4.2 Patching the Standard C Library (glibc)

In order to provide a transparent way to various solver developers, and offering a way for algorithms engineering to consider the effect of transparent huge pages on many AR tools, we want to avoid manual source code adaptions as much as possible. To this end, we put our focus on the standard C system library glibc, which already provides standard functions to access the system memory. The library is used in Linux to compile most of the solvers. Instead of modifying the source code of various solvers, we implement the above mentioned ideas into glibc222Our latest implementation is publicly available at https://github.com/conp-solutions/thp. Note that we will upstream the patches of glibc along this publication to merge it into glibc if accepted by the glibc maintainers. . Whenever a certain runtime flag is activated, our modified glibc takes care of the above mentioned changes. The current approach uses a system environment variable (GLIBC_THP_ALWAYS=1) that can be specified before calling a program. This way we allow setting the flag for a specific program instead of all running programs. Globally enabling transparent huge pages for all running applications on the system is usually forbidden both in industry and academia by administrators due to a variety of potential side effects, which might slow down a variety of programs. If the flag is not set, we disable the use of huge pages. The additional cost, compared to glibc, is a single if-statement. We implemented our patches into glibc 2.23 [3] and enable the feature without any source code modification of the various solvers themselves. In that way it is entirely sufficient for the user of a solver to recompile the solver and link it against our modified glibc.

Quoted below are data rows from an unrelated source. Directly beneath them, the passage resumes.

theorem main_terminal (l : List Char) (i : Nat) (h : l.length ≤ i) (q : Char)
    (parts : List (Bool × String)) :
    (∀ b, finishB ((l.drop i).foldl stepB ⟨0, q, b, parts⟩) = parts ++ prepend b (outerR l l.length i))
    ∧ (∀ b, b ≠ [] → finishB ((l.drop i).foldl stepB ⟨1, q, b, parts⟩) =
        parts ++ (true, String.ofList (b ++ (l.take (innerR l l.length q i)).drop i)) ::
          outerR l l.length (innerR l l.length q i)) := by
  have hd : l.drop i = [] := List.drop_eq_nil_of_le h
  have ho : outerR l l.length i = [] := outerR_stop l l.length i (by omega)
  have hin : innerR l l.length q i = i := innerR_stop l l.length q i (by omega)
  have htd : (l.take i).drop i = [] := List.drop_eq_nil_of_le (by simp)
  constructor
  · intro b
    cases b with
    | nil => simp [hd, finishB, ho, prepend]
    | cons x xs => simp [hd, finishB, ho, prepend]
  · intro b hb
    simp [hd, finishB, hb, ho, hin, htd]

4.3 Huge Pages in a Solver

In order to use the feature, there are two ways to proceed: (i) link the solver statically against our modified glibc or (ii) patch the system glibc and then dynamically link the solver against the new glibc. We provide an easy and accessible way for the former, since patching the system glibc is usually considered problematic due to side effects and as it requires superuser permissions, which makes it very unlikely that actual users of the reasoning tools will use this feature. We introduce a virtual environment that allows for easy compiling of the solver, in order to avoid problematic setups of a new secondary glibc.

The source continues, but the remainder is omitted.